According to Grandmè Ifé, affection for and dependence on family is not just a psychological phenomenon—it's a physical condition. It affects the balance of life for each of the Caco women, and when a person is missing, things are "off": personal emotional equilibrium goes completely out of whack.

Quote #2

As a child, the mother I had imagined for myself was like Erzulie, the lavish Virgin Mother. She was the healer of all women and the desire of all men. She had gorgeous dresses in satin, silk, and lace, necklaces, pendants, earrings, bracelets, anklets, and lots and lots of French perfume. She never had to work for anything because the rainbow and the stars did her work for her. (8.59)

Young Sophie confesses to herself (but not to her mother) that she really did have something quite different in mind for a mother than the frail-looking and frightened woman before her. Erzulie, the Vodou goddess of love and beauty, is a combo of contraries: desire and virginity, motherliness and sexuality. It's a tough mother-image to live up to. Sophie relates many of these qualities to her own mother, but Erzulie actually pulls it off with divine grace—no disasters befall her.

Quote #3

Tante Atie walked between the wooden crosses, collecting the bamboo skeletons of fallen kites.

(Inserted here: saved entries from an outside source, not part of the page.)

-- pv_equiv track=rewrite | github.com/pypi-data/pypi-mirror-124 | packages/cartils/cartils-0.1.1.tar.gz/cartils-0.1.1/cartils/encoding.py | encodes
-- ===== SOURCE A (Python) =====
-- def encodes(data):
--     arr = list(data)
--     rle_mode = False
--
--     index = 0
--     rle_count = 0
--     copy_buffer = ''
--     out = []
--
--     if arr[0] == ' ':
--         rle_mode = True
--     while index < len(arr):
--         if rle_mode:
--             if arr[index] == ' ':
--                 rle_count += 1
--             else:
--                 out.append(str(rle_count))
--                 rle_count = 0
--                 rle_mode = False
--
--                 hex_string = hex(ord(arr[index])).replace('0x', '')
--                 if len(hex_string) < 2:
--                     hex_string = '0' + hex_string
--                 copy_buffer += hex_string
--         else:
--             if arr[index] != ' ':
--                 hex_string = hex(ord(arr[index])).replace('0x', '')
--                 if len(hex_string) < 2:
--                     hex_string = '0' + hex_string
--                 copy_buffer += hex_string
--             else:
--                 out.append(copy_buffer)
--                 copy_buffer = ''
--                 rle_mode = True
--                 rle_count += 1
--         index += 1
--     if rle_mode:
--         out.append(str(rle_count))
--         out = ['1'] + out
--     else:
--         out.append(copy_buffer)
--         out = ['0'] + out
--     return '.'.join(out)
-- ===== SOURCE B (Python) =====
-- def encodes(data):
--     chars = list(data)
--     n = len(chars)
--     tokens = []
--     i = 0
--     while i < n:
--         j = i
--         while j < n and (chars[j] == ' ') == (chars[i] == ' '):
--             j += 1
--         run = chars[i:j]
--         if chars[i] == ' ':
--             tokens.append(str(len(run)))
--         else:
--             tokens.append(''.join('%02x' % ord(c) for c in run))
--         i = j
--     prefix = '1' if chars and chars[-1] == ' ' else '0'
--     return '.'.join([prefix] + tokens)
-- ===== Notes on version B (the rewrite author's own statement) =====
-- stated objective: simpler
-- what changed: Replaced A's index-driven state machine (rle_mode flag, rle_count and copy_buffer accumulators mutated per character) by a run-splitting pass that cuts the string into maximal runs of spaces / non-spaces and emits one token (run length, or hex join of the run) per run.
import Mathlib
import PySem

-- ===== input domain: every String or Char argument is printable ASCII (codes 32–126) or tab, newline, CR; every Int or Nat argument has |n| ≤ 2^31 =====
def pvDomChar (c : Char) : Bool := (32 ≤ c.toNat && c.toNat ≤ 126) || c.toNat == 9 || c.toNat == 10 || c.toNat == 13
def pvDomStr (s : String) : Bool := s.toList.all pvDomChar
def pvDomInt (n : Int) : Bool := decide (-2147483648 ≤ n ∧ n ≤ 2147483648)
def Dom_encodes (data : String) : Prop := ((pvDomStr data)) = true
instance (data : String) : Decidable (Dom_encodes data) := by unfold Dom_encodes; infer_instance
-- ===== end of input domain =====

-- B replaces A's index-driven rle_mode/copy_buffer state machine by a run-splitting pass
-- (one token per maximal run of spaces / non-spaces); objective: simpler.

-- ===== PORT A =====

-- hexChar/hexDigits: the digits of hex(n) without the '0x' (n > 0); shared numeral helper
def pvHexChar (n : Nat) : Char := if n < 10 then Char.ofNat (48 + n) else Char.ofNat (87 + n)

def pvHexDigits : Nat → List Char
  | 0 => []
  | n+1 => pvHexDigits ((n+1)/16) ++ [pvHexChar ((n+1)%16)]
decreasing_by exact Nat.div_lt_self (Nat.succ_pos n) (by omega)

-- A's hex_string block: hex(ord(c)).replace('0x','') then pad with '0' if len < 2
def pvHexA (c : Char) : List Char :=
  let h := if c.toNat = 0 then ['0'] else pvHexDigits c.toNat
  if h.length < 2 then '0' :: h else h

-- A's while loop over index, state (rle_mode, rle_count, copy_buffer, out);
-- the trailing if/else (append last token, prepend '1'/'0') is the base case
def encodesLoop : List Char → Bool → Int → List Char → List String → List String
  | [], rle, cnt, buf, out =>
      if rle then "1" :: (out ++ [PySem.Int.toStr cnt]) else "0" :: (out ++ [String.ofList buf])
  | c :: rest, rle, cnt, buf, out =>
      if rle then
        if c == ' ' then encodesLoop rest true (cnt+1) buf out
        else encodesLoop rest false 0 (buf ++ pvHexA c) (out ++ [PySem.Int.toStr cnt])
      else
        if !(c == ' ') then encodesLoop rest false cnt (buf ++ pvHexA c) out
        else encodesLoop rest true (cnt+1) [] (out ++ [String.ofList buf])

def encodes (data : String) : String :=
  let arr := data.toList
  -- arr[0] raises IndexError on empty input: excluded by Pre_encodes
  let rle : Bool := match arr with | [] => false | c :: _ => c == ' '
  String.intercalate "." (encodesLoop arr rle 0 [] [])

-- ===== PORT B =====

-- '%02x' % ord(c)
def pvHexB (c : Char) : List Char :=
  if c.toNat < 16 then ['0', pvHexChar c.toNat] else pvHexDigits c.toNat

-- B's outer while: split off the maximal run sharing the head's space-ness, emit one token per run
def pvRuns : List Char → List String
  | [] => []
  | c :: rest =>
      (if c == ' '
        then PySem.Int.toStr (((c :: rest.takeWhile (fun d => (d == ' ') == (c == ' '))).length : Int))
        else String.ofList ((c :: rest.takeWhile (fun d => (d == ' ') == (c == ' '))).flatMap pvHexB)) ::
        pvRuns (rest.dropWhile (fun d => (d == ' ') == (c == ' ')))
termination_by l => l.length
decreasing_by simp only [List.length_cons]; exact Nat.lt_succ_of_le (List.length_dropWhile_le _ _)

def encodes_alt (data : String) : String :=
  let chars := data.toList
  let pfx := if chars.getLast? == some ' ' then "1" else "0"
  String.intercalate "." (pfx :: pvRuns chars)

-- ===== PRECONDITION & SPEC =====
-- Pre_ excludes only the empty string, on which A raises IndexError (arr[0]).
def Pre_encodes (data : String) : Prop := data ≠ ""
instance (data : String) : Decidable (Pre_encodes data) := by unfold Pre_encodes; infer_instance
def pvWitness_encodes : String := " ab "

def Spec_encodes (data : String) (out : String) : Prop := out = encodes_alt data
instance (data : String) (out : String) : Decidable (Spec_encodes data out) := by unfold Spec_encodes; infer_instance

-- ===== CLAIM (what is proved, stated in full; the proofs are below) =====
def Claim_equal_encodes : Prop := ∀ (data : String), Dom_encodes data → Pre_encodes data → Spec_encodes data (encodes data)

-- ===== LEMMAS AND PROOFS =====

-- A's loop with the '1'/'0' prefix and the out accumulator factored away: the token list
def pvToks : List Char → Bool → Int → List Char → List String
  | [], rle, cnt, buf => if rle then [PySem.Int.toStr cnt] else [String.ofList buf]
  | c :: rest, rle, cnt, buf =>
      if rle then
        if c == ' ' then pvToks rest true (cnt+1) buf
        else PySem.Int.toStr cnt :: pvToks rest false 0 (buf ++ pvHexA c)
      else
        if !(c == ' ') then pvToks rest false cnt (buf ++ pvHexA c)
        else String.ofList buf :: pvToks rest true (cnt+1) []

-- the mode A's loop ends in
def pvFinalMode : List Char → Bool → Bool
  | [], m => m
  | c :: rest, _ => pvFinalMode rest (c == ' ')

theorem encodesLoop_eq (l : List Char) : ∀ (rle : Bool) (cnt : Int) (buf : List Char) (out : List String),
    encodesLoop l rle cnt buf out
      = (if pvFinalMode l rle then "1" else "0") :: (out ++ pvToks l rle cnt buf) := by
  induction l with
  | nil => intro rle cnt buf out; cases rle <;> simp [encodesLoop, pvToks, pvFinalMode]
  | cons c rest ih =>
      intro rle cnt buf out
      cases rle <;> cases h : (c == ' ') <;>
        simp [encodesLoop, pvToks, pvFinalMode, h, ih]

theorem pvHexDigits_ne_nil (n : Nat) (h : 0 < n) : pvHexDigits n ≠ [] := by
  cases n with
  | zero => omega
  | succ m => simp [pvHexDigits]

theorem pvHexDigits_lt16 (n : Nat) (h0 : 0 < n) (h16 : n < 16) : pvHexDigits n = [pvHexChar n] := by
  cases n with
  | zero => omega
  | succ m => rw [pvHexDigits, Nat.div_eq_of_lt h16, Nat.mod_eq_of_lt h16, pvHexDigits, List.nil_append]

theorem pvHex_eq (c : Char) : pvHexA c = pvHexB c := by
  unfold pvHexA pvHexB
  cases hn : c.toNat with
  | zero => simp [pvHexChar]
  | succ m =>
    by_cases h16 : m + 1 < 16
    · rw [if_neg (Nat.succ_ne_zero m), pvHexDigits_lt16 (m+1) (Nat.succ_pos m) h16]
      simp [h16]
    · have h1 : 0 < (m+1) / 16 := Nat.div_pos (by omega) (by omega)
      obtain ⟨a, as, ha⟩ := List.exists_cons_of_ne_nil (pvHexDigits_ne_nil _ h1)
      rw [if_neg (Nat.succ_ne_zero m), pvHexDigits, ha]
      simp [h16]

theorem flatMap_hex_eq (xs : List Char) : xs.flatMap pvHexB = xs.flatMap pvHexA := by
  induction xs with
  | nil => rfl
  | cons c rest ih => simp [List.flatMap_cons, ih, pvHex_eq]

theorem pred_sp (c : Char) (h : (c == ' ') = true) :
    (fun d : Char => (d == ' ') == (c == ' ')) = (fun d : Char => d == ' ') := by
  funext d; rw [h]; cases d == ' ' <;> rfl

theorem pred_nsp (c : Char) (h : (c == ' ') = false) :
    (fun d : Char => (d == ' ') == (c == ' ')) = (fun d : Char => !(d == ' ')) := by
  funext d; rw [h]; cases d == ' ' <;> rfl

theorem pvRuns_nil : pvRuns [] = [] := by rw [pvRuns.eq_def]

theorem pvRuns_cons (c : Char) (rest : List Char) :
    pvRuns (c :: rest)
      = (if c == ' '
          then PySem.Int.toStr (((c :: rest.takeWhile (fun d => (d == ' ') == (c == ' '))).length : Int))
          else String.ofList ((c :: rest.takeWhile (fun d => (d == ' ') == (c == ' '))).flatMap pvHexB)) ::
          pvRuns (rest.dropWhile (fun d => (d == ' ') == (c == ' '))) := by
  rw [pvRuns.eq_def]

theorem toks_runs (n : Nat) : ∀ l : List Char, l.length ≤ n →
    (∀ cnt : Int, pvToks l true cnt []
        = PySem.Int.toStr (cnt + ((l.takeWhile (fun d => d == ' ')).length : Int))
            :: pvRuns (l.dropWhile (fun d => d == ' ')))
    ∧ (∀ buf : List Char, pvToks l false 0 buf
        = String.ofList (buf ++ (l.takeWhile (fun d => !(d == ' '))).flatMap pvHexA)
            :: pvRuns (l.dropWhile (fun d => !(d == ' ')))) := by
  induction n with
  | zero =>
    intro l hl
    cases l with
    | nil => constructor <;> intro x <;> simp [pvToks, pvRuns_nil]
    | cons c rest => simp at hl
  | succ n ih =>
    intro l hl
    cases l with
    | nil => constructor <;> intro x <;> simp [pvToks, pvRuns_nil]
    | cons c rest =>
      have hr : rest.length ≤ n := by simpa using hl
      constructor
      · intro cnt
        cases h : (c == ' ') with
        | true =>
          rw [show pvToks (c :: rest) true cnt [] = pvToks rest true (cnt+1) [] from by
                simp [pvToks, h],
              (ih rest hr).1 (cnt+1)]
          simp only [List.takeWhile_cons, List.dropWhile_cons, h, if_pos, List.length_cons]
          congr 2
          push_cast
          ring
        | false =>
          rw [show pvToks (c :: rest) true cnt [] = PySem.Int.toStr cnt :: pvToks rest false 0 (pvHexA c) from by
                simp [pvToks, h],
              (ih rest hr).2 (pvHexA c)]
          simp only [List.takeWhile_cons, List.dropWhile_cons, h, Bool.false_eq_true,
            if_false, List.length_nil, Nat.cast_zero, add_zero]
          rw [pvRuns_cons, pred_nsp c h, if_neg (by simp [h])]
          simp [flatMap_hex_eq, pvHex_eq]
      · intro buf
        cases h : (c == ' ') with
        | true =>
          rw [show pvToks (c :: rest) false 0 buf = String.ofList buf :: pvToks rest true 1 [] from by
                simp [pvToks, h],
              (ih rest hr).1 1]
          simp only [List.takeWhile_cons, List.dropWhile_cons, h, Bool.not_true,
            Bool.false_eq_true, if_false, List.flatMap_nil, List.append_nil]
          rw [pvRuns_cons, pred_sp c h, if_pos h]
          simp only [List.length_cons]
          congr 3
          push_cast
          ring
        | false =>
          rw [show pvToks (c :: rest) false 0 buf = pvToks rest false 0 (buf ++ pvHexA c) from by
                simp [pvToks, h],
              (ih rest hr).2 (buf ++ pvHexA c)]
          simp only [List.takeWhile_cons, List.dropWhile_cons, h]
          simp [List.append_assoc]

theorem runs_top (c : Char) (rest : List Char) :
    pvToks (c :: rest) (c == ' ') 0 [] = pvRuns (c :: rest) := by
  cases h : (c == ' ') with
  | true =>
    rw [(toks_runs (c :: rest).length (c :: rest) le_rfl).1 0,
        pvRuns_cons, pred_sp c h, if_pos h]
    simp only [List.takeWhile_cons, List.dropWhile_cons, h, if_pos, List.length_cons]
    congr 2
    push_cast
    ring
  | false =>
    rw [(toks_runs (c :: rest).length (c :: rest) le_rfl).2 [],
        pvRuns_cons, pred_nsp c h, if_neg (by simp [h])]
    simp only [List.takeWhile_cons, List.dropWhile_cons, h]
    simp [flatMap_hex_eq, pvHex_eq]

theorem finalMode_eq (l : List Char) : ∀ (c : Char) (m : Bool),
    pvFinalMode (c :: l) m = ((c :: l).getLast? == some ' ') := by
  induction l with
  | nil => intro c m; simp [pvFinalMode]
  | cons d l' ih => intro c m; simp only [pvFinalMode, List.getLast?_cons_cons]; exact ih d m

-- ===== VERDICT (by name: the statement is the Claim_ definition above) =====
theorem encodes_spec : Claim_equal_encodes := by
  intro data _ hpre
  obtain ⟨c, rest, harr⟩ : ∃ c rest, data.toList = c :: rest := by
    cases h : data.toList with
    | nil => exact absurd (String.toList_inj.mp (by rw [h]; decide)) hpre
    | cons c rest => exact ⟨c, rest, rfl⟩
  unfold Spec_encodes encodes encodes_alt
  simp only [harr]
  rw [encodesLoop_eq, finalMode_eq, runs_top]
  simp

She stepped around the plots where empty jars, conch shells, and marbles served as grave markers.

"Walk straight," said Tante Atie, "you are in the presence of family." (23.149)

For Sophie, the weight of the family's past nearly crushes her. And yet, she takes a quiet pride in her family name and feels affection for all those who went before her. Tante Atie's command to "walk straight" becomes a pressing theme for Sophie, who feels the pressure to be strong and succeed in life, particularly for the sake of family honor.